Sunday, August 12, 2007

meditation



Nothing prepares me for meditation better than chanting, and today I was blessed to be able to chant and meditate with 9 other Siddha Yoga devotees at a private residence (as opposed to a Siddha Yoga center). We chanted Om Bhagawan ([lit., the Lord] One endowed with the six attributes or powers of infinity: spiritual power, righteousness, glory, splendor, knowledge, and renunciation. A term of great honor.) for about 45 minutes then meditated for another 20 minutes or so. According to the Siddha Yoga website,

Meditation is the practice of turning our attention inward. Meditation beckons us to unravel the greatest mystery of life -- that in this human form, we are also divine. When we still the mind in meditation we are drawn, like bees to honey, to the presence of God within. Touching this truth, our restlessness ceases and we are flooded with a sense of our own perfection and divinity.
Even though I've been practicing Siddha Yoga Meditation for nearly 4 years, I still find meditation extremely difficult. I just have a hard time settling down and turning within. My mind chatters ceaselessly. Sometimes what helps me to "get out of my head" is to become completely present, in the moment, aware of everything going on within and without, making no judgment, just perceiving. I did that today while I was meditating and it helped calm my busy mind. I turned my full attention to my environment and heard so many nuanced noises: a car door opening, birds singing, children playing, someone swallowing, an airplane flying by, my stomach growling, the arrhythmic sound of the wall clock, the silence. Then there was input from my tactile sense (the texture of my cushion, the pain in my right foot from sitting cross-legged for too long) and my sense of smell (someone's sickly sweet fragrance). With my eyes closed, being totally mindful of my surroundings, I was able to attain a sense of groundedness and centeredness, however slight. Finally, I was able to begin to turn within. Of course, by then, meditation was over and I was compelled to return to reality, slightly disappointed with my own resistance, but ultimately satisfied with the morning.
I did something when I returned home that I hope will aid me in my Siddha Yoga practices, including meditation. I gathered all my Siddha Yoga things, which had been in disparate places -- books, tapes, meditation music, puja (altar) items, photos, etc. -- and put them on the built-in desk next to my bed, which I cleared of less important things. Now, finally, I have a place where all my spiritual objects are located, a place where I can study, chant, contemplate, and meditate. Why didn't I think of it sooner?

1 comment:

Anonymous said...

I don't know anything about Siddha yoga meditation and I've never chanted (except once in high school but I was alone, high, and making it up). It might be because Focusing is more mentally active(?), but I was quite interested to realize upon reading your blog that I really don't have a hard time letting the thoughts settle down in order to sit quietly with nothing but my physical/spiritual essence.

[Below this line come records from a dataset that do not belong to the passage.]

-- pv_equiv track=rewrite | github.com/jcpaiva-fgpe/acf2aca8-8726-4f22-8bb5-07a4d4a59a85 | exercises/09aca459-a8ad-4b4d-9844-952c059683e1/solutions/9000a239-2fb9-4b98-aa7c-09e4f12c4da3/sol.py | maksimalus_kiekis
-- ===== SOURCE A (Python) =====
-- def maksimalus_kiekis( N: int ) :
--   ats = []
--   i = 1
--   while i+1 <= N-i:
--     ats.append( i )
--     N -= i
--     i += 1
--   if 0 < N:
--     ats.append( N )
--   return ats
-- ===== SOURCE B (Python) =====
-- import math
--
-- def maksimalus_kiekis(N: int):
--     if N < 1:
--         return []
--     k = (math.isqrt(8 * N + 1) - 1) // 2
--     res = list(range(1, k + 1))
--     res[-1] += N - k * (k + 1) // 2
--     return res
-- ===== Notes on version B (the rewrite author's own statement) =====
-- stated objective: simpler
-- what changed: Replaces A's greedy subtraction loop (repeatedly append the next summand and subtract it) by a closed form: the summand count k is computed directly with math.isqrt, the list built as one range with the remainder folded into its last element.
import Mathlib
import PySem

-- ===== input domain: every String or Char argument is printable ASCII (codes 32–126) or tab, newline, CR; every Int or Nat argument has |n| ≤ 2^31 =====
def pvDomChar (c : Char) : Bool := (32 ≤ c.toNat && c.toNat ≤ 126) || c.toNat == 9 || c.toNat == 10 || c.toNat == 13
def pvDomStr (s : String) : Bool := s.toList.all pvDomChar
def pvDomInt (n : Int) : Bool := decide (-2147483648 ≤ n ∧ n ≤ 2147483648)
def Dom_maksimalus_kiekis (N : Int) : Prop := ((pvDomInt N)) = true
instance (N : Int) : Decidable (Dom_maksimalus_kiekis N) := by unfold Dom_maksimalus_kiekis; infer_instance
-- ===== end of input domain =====

-- B replaces A's greedy subtraction loop by a closed-form summand count via math.isqrt.

-- ===== PORT A =====
-- while i+1 <= N-i: ats.append(i); N -= i; i += 1
def pvLoopA (N i : Int) : List Int :=
  if h : i + 1 ≤ N - i then
    i :: pvLoopA (N - i) (i + 1)
  else
    if 0 < N then [N] else []
termination_by ((1 - i).toNat, (N - 2*i).toNat)
decreasing_by
  simp_wf
  by_cases hi : i ≤ 0
  · exact Prod.Lex.left _ _ (by omega)
  · have h2 : (-i).toNat = (1 - i).toNat := by omega
    rw [h2]
    exact Prod.Lex.right _ (by omega)

def maksimalus_kiekis (N : Int) : List Int := pvLoopA N 1

-- ===== PORT B =====
-- math.isqrt on a nonnegative argument = Int.sqrt; res[-1] += remainder ported as dropLast ++ [last + remainder]
def maksimalus_kiekis_alt (N : Int) : List Int :=
  if N < 1 then []
  else
    let k : Int := (Int.sqrt (8 * N + 1) - 1) / 2
    let res : List Int := PySem.List.pyRange 1 (k + 1) 1
    let remainder : Int := N - k * (k + 1) / 2
    res.dropLast ++ [res.getLast! + remainder]

-- ===== PRECONDITION & SPEC =====
def Spec_maksimalus_kiekis (N : Int) (out : List Int) : Prop := out = maksimalus_kiekis_alt N
instance (N : Int) (out : List Int) : Decidable (Spec_maksimalus_kiekis N out) := by unfold Spec_maksimalus_kiekis; infer_instance

-- ===== CLAIM (what is proved, stated in full; the proofs are below) =====
def Claim_equal_maksimalus_kiekis : Prop := ∀ (N : Int), Dom_maksimalus_kiekis N → Spec_maksimalus_kiekis N (maksimalus_kiekis N)

-- ===== LEMMAS AND PROOFS =====

-- sum of j for i ≤ j < k (the total subtracted by A's loop while appending i..k-1)
def pvS (i k : Int) : Int := ((PySem.List.pyRange i k 1).sum)

theorem pvS_stop (i k : Int) (h : k ≤ i) : pvS i k = 0 := by
  simp [pvS, PySem.List.pyRange_one_eq_nil h]

theorem pvS_cons (i k : Int) (h : i < k) : pvS i k = i + pvS (i+1) k := by
  unfold pvS
  rw [PySem.List.pyRange_one_cons h]
  simp

theorem pvS_nonneg (i k : Int) (hi : 0 ≤ i) : 0 ≤ pvS i k := by
  refine List.sum_nonneg ?_
  intro x hx
  have := (PySem.List.mem_pyRange_one).1 hx
  omega

theorem pvS_closed (i k : Int) (hi : 0 ≤ i) (hik : i ≤ k) :
    2 * pvS i k = k * (k - 1) - i * (i - 1) := by
  induction' hk : (k - i).toNat with n ih generalizing i
  · rw [pvS_stop i k (by omega)]
    have : i = k := by omega
    subst this; ring
  · rw [pvS_cons i k (by omega)]
    have hih := ih (i+1) (by omega) (by omega) (by omega)
    linear_combination hih

-- unrolling lemmas for A's loop
theorem pvLoopA_step (N i : Int) (h : i + 1 ≤ N - i) :
    pvLoopA N i = i :: pvLoopA (N - i) (i + 1) := by
  rw [pvLoopA]; rw [dif_pos h]

theorem pvLoopA_exit (N i : Int) (h : ¬ (i + 1 ≤ N - i)) :
    pvLoopA N i = if 0 < N then [N] else [] := by
  rw [pvLoopA]; rw [dif_neg h]

-- main characterisation of A's loop: starting at i it appends i..k-1 and then the remainder,
-- provided the loop condition holds up to k-1 and fails at k
theorem pvLoopA_closed (i k N : Int) (hi : 1 ≤ i) (hik : i ≤ k)
    (hrun : i < k → 2 * (k - 1) + 1 ≤ N - pvS i (k - 1))
    (hstop : N - pvS i k ≤ 2 * k) :
    pvLoopA N i = PySem.List.pyRange i k 1 ++
      (if 0 < N - pvS i k then [N - pvS i k] else []) := by
  induction' hd : (k - i).toNat with n ih generalizing i N
  · have hik' : i = k := by omega
    subst hik'
    rw [pvS_stop i i (le_refl i)] at *
    rw [pvLoopA_exit N i (by omega), PySem.List.pyRange_one_eq_nil (le_refl i)]
    simp
  · have hlt : i < k := by omega
    have hScond := hrun hlt
    have hcond : i + 1 ≤ N - i := by
      by_cases hik1 : i < k - 1
      · have h1 := pvS_cons i (k-1) hik1
        have h2 := pvS_nonneg (i+1) (k-1) (by omega)
        omega
      · rw [pvS_stop i (k-1) (by omega)] at hScond
        omega
    rw [pvLoopA_step N i hcond]
    have hSk : pvS i k = i + pvS (i+1) k := pvS_cons i k hlt
    have hSk1 : i < k - 1 → pvS i (k-1) = i + pvS (i+1) (k-1) := fun h => pvS_cons i (k-1) h
    have hih := ih (i+1) (N - i) (by omega) (by omega)
      (by intro h; have := hSk1 (by omega); omega)
      (by omega) (by omega)
    rw [hih, PySem.List.pyRange_one_cons hlt]
    have : N - i - pvS (i+1) k = N - pvS i k := by omega
    rw [this]
    simp

-- dropLast / getLast! of a one-step range
theorem pyRange_dropLast (a k : Int) (h : a ≤ k) :
    (PySem.List.pyRange a (k + 1) 1).dropLast = PySem.List.pyRange a k 1 := by
  rw [PySem.List.pyRange_one_succ_right h]
  simp

theorem pyRange_getLast! (a k : Int) (h : a ≤ k) :
    (PySem.List.pyRange a (k + 1) 1).getLast! = k := by
  rw [PySem.List.pyRange_one_succ_right h]
  simp

-- bounds for Int.sqrt on a nonnegative argument
theorem int_sqrt_bounds (z : Int) (hz : 0 ≤ z) :
    Int.sqrt z * Int.sqrt z ≤ z ∧ z < (Int.sqrt z + 1) * (Int.sqrt z + 1) := by
  have h2 := Nat.sqrt_le' z.toNat
  have h3 := Nat.lt_succ_sqrt' z.toNat
  rw [pow_two] at h2
  rw [Nat.succ_eq_add_one, pow_two] at h3
  have h2' : ((Nat.sqrt z.toNat : Int)) * (Nat.sqrt z.toNat) ≤ (z.toNat : Int) := by
    exact_mod_cast h2
  have h3' : (z.toNat : Int) < ((Nat.sqrt z.toNat : Int) + 1) * ((Nat.sqrt z.toNat : Int) + 1) := by
    exact_mod_cast h3
  rw [Int.toNat_of_nonneg hz] at h2' h3'
  exact ⟨h2', h3'⟩

-- k := (isqrt(8N+1)-1)//2 is the largest k with k(k+1) ≤ 2N
theorem k_bounds (N s k : Int) (hN : 1 ≤ N) (hs : s = Int.sqrt (8 * N + 1))
    (hk : k = (s - 1) / 2) :
    1 ≤ k ∧ k * (k + 1) ≤ 2 * N ∧ 2 * N < (k + 1) * (k + 2) := by
  obtain ⟨hlo, hhi⟩ := int_sqrt_bounds (8 * N + 1) (by omega)
  rw [← hs] at hlo hhi
  have hsnn : 0 ≤ s := hs ▸ Int.sqrt_nonneg _
  have hs3 : 3 ≤ s := by nlinarith
  have hk1 : 2 * k + 1 ≤ s := by omega
  have hk2 : s ≤ 2 * k + 2 := by omega
  have hsq1 : (2 * k + 1) * (2 * k + 1) ≤ s * s :=
    mul_self_le_mul_self (by omega) hk1
  have hsq2 : (s + 1) * (s + 1) ≤ (2 * k + 3) * (2 * k + 3) :=
    mul_self_le_mul_self (by omega) (by omega)
  refine ⟨by omega, by nlinarith, by nlinarith⟩

-- ===== VERDICT (by name: the statement is the Claim_ definition above) =====
theorem maksimalus_kiekis_spec : Claim_equal_maksimalus_kiekis := by
  intro N _
  unfold Spec_maksimalus_kiekis maksimalus_kiekis maksimalus_kiekis_alt
  by_cases hN : N < 1
  · rw [pvLoopA_exit N 1 (by omega), if_neg (by omega : ¬ 0 < N), if_pos hN]
  · replace hN : 1 ≤ N := by omega
    rw [if_neg (by omega : ¬ N < 1)]
    set s := Int.sqrt (8 * N + 1) with hs
    set k := (s - 1) / 2 with hkdef
    obtain ⟨hk1, hlo, hhi⟩ := k_bounds N s k hN hs hkdef
    have hS1k : 2 * pvS 1 k = k * (k - 1) := by
      have := pvS_closed 1 k (by omega) hk1
      linarith
    obtain ⟨m, hm⟩ := Int.even_mul_succ_self k
    have hm' : k * (k + 1) = 2 * m := by omega
    have hrel : k * (k + 1) = k * (k - 1) + 2 * k := by ring
    have hrem : N - pvS 1 k = k + (N - k * (k + 1) / 2) := by omega
    have hmain := pvLoopA_closed 1 k N (le_refl 1) hk1
      (by
        intro hlt
        have hS : 2 * pvS 1 (k - 1) = (k - 1) * (k - 2) := by
          have := pvS_closed 1 (k - 1) (by omega) (by omega)
          linarith
        have : k * (k + 1) = (k - 1) * (k - 2) + 4 * k - 2 := by ring
        omega)
      (by
        have : (k + 1) * (k + 2) = k * (k - 1) + 4 * k + 2 := by ring
        omega)
    have hpos : 0 < N - pvS 1 k := by omega
    rw [hmain, if_pos hpos]
    show PySem.List.pyRange 1 k 1 ++ [N - pvS 1 k] =
      (PySem.List.pyRange 1 (k + 1) 1).dropLast ++
        [(PySem.List.pyRange 1 (k + 1) 1).getLast! + (N - k * (k + 1) / 2)]
    rw [pyRange_dropLast 1 k hk1, pyRange_getLast! 1 k hk1, hrem]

I do, however, have a hard time getting my face out of the cookie jar... or ice cream container... or tub of frosting. Frankly, I'm not sure if I'm getting better in the food area or not, but I do know that Focusing (meditating) twice a week feels like sloughing off (ie, not very much) and I virtually never do any other thing in an obsessive/compulsive way.

Am I even binging? Is it simply that something in me is making sure there is no scarcity? I'm really confused about where I am on the un/healthy food continuum. I'm still fat and sometimes my nutrition is grotesque, but in other ways it really does feel much better.

It sure has gotten different. Hope I get to stick around long enough to see how this one turns out.